Sponsored Legislation

S.1284 An Act to provide more timely treatment of inpatient mental health care

This bill would help protect and improve access to inpatient psychiatric care in Massachusetts by addressing a number of areas. Currently, Massachusetts is an outlier in comparison to other states and national standards for requiring 24-hour physician coverage that is nearly impossible for freestanding hospitals to meet due to available physicians, is extremely costly, and not necessary to protect patient health and safety. This bill would require the Department of Mental Health (DMH) regulations to take into consideration physician supply issues for inpatient mental health facilities.

Additionally, there can be delays for weeks when seeking a second medical opinion and, in the meantime, the patient remains on the unit without treatment, even if the hospital believes such treatment is crucial for the patient. To address such delays, this bill would require the patient to request a second medical opinion within 24 hours of appointment of their attorney. It would also require the second opinion to be completed within 3 business days. This would not take away the patient’s right to get a second opinion, but it would simply require that it be conducted more promptly.
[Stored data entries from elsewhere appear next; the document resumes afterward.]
theorem divisors_eq_filter (N : ℕ) (hN : 1 ≤ N) :
    N.divisors = {k ∈ Finset.Icc 1 N | k ∣ N} := by
  ext x
  simp only [Nat.mem_divisors, Finset.mem_filter, Finset.mem_Icc]
  constructor
  · rintro ⟨hd, -⟩
    exact ⟨⟨Nat.pos_of_dvd_of_pos hd (by omega), Nat.le_of_dvd (by omega) hd⟩, hd⟩
  · rintro ⟨-, hd⟩
    exact ⟨hd, by omega⟩

theorem foldA_Icc (N : ℕ) (d : Int) (j : ℕ) :
    ((PySem.List.pyRange 1 ((j : Int) + 1)).foldl
      (fun total k =>
        if PySem.Int.mod (N : Int) k = 0 then
          total + pyMoebius (PySem.Int.floordiv (N : Int) k) * d ^ k.toNat
        else total) 0)
      = ∑ k ∈ Finset.Icc 1 j,
          (if N % k = 0 then pyMoebius ((N / k : ℕ) : Int) * d ^ k else 0) := by
  induction j with
  | zero =>
      rw [show ((0 : ℕ) : Int) + 1 = 1 by norm_num, PySem.List.pyRange_one_eq_nil (le_refl 1)]
      simp
  | succ j ih =>
      have hsplit : PySem.List.pyRange 1 (((j + 1 : ℕ) : Int) + 1)
          = PySem.List.pyRange 1 ((j : Int) + 1) ++ [(j : Int) + 1] := by
        have hc : ((j + 1 : ℕ) : Int) + 1 = ((j : Int) + 1) + 1 := by push_cast; ring
        rw [hc]
        exact PySem.List.pyRange_one_succ_right (by omega)
      rw [hsplit, List.foldl_append, ih, List.foldl_cons, List.foldl_nil]
      have hcast : (j : Int) + 1 = ((j + 1 : ℕ) : Int) := by push_cast; ring
      rw [hcast, PySem.Int.mod_natCast, PySem.Int.floordiv_natCast, Int.toNat_natCast]
      rw [Finset.sum_Icc_succ_top (by omega : 1 ≤ j + 1)]
      by_cases hd : N % (j + 1) = 0
      · rw [if_pos (by exact_mod_cast hd), if_pos hd]
      · rw [if_neg (by exact_mod_cast hd), if_neg hd, add_zero]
The bill would also address a delay in the commitment process. Currently, it can take weeks for a commitment hearing to come before the court – delaying treatment for the patient. This bill would ensure that the commitment hearings begin promptly after the filing of the petition. It would also remove a provision in M.G.L. c. 123 § 8B that allows for a patient or their attorney to request a delay of up to 14 days for a hearing. This would not remove the court’s ability to schedule the hearing, but rather, it would prevent delays to much needed treatment without compromising the patient’s ability to have the hearing.

Finally, the bill would direct the Department of Children and Families (DCF) and the Child Advocate’s Office to create an expedited process for children under DCF care who are hospitalized in inpatient psychiatric hospitals and in need of anti-psychotic medication.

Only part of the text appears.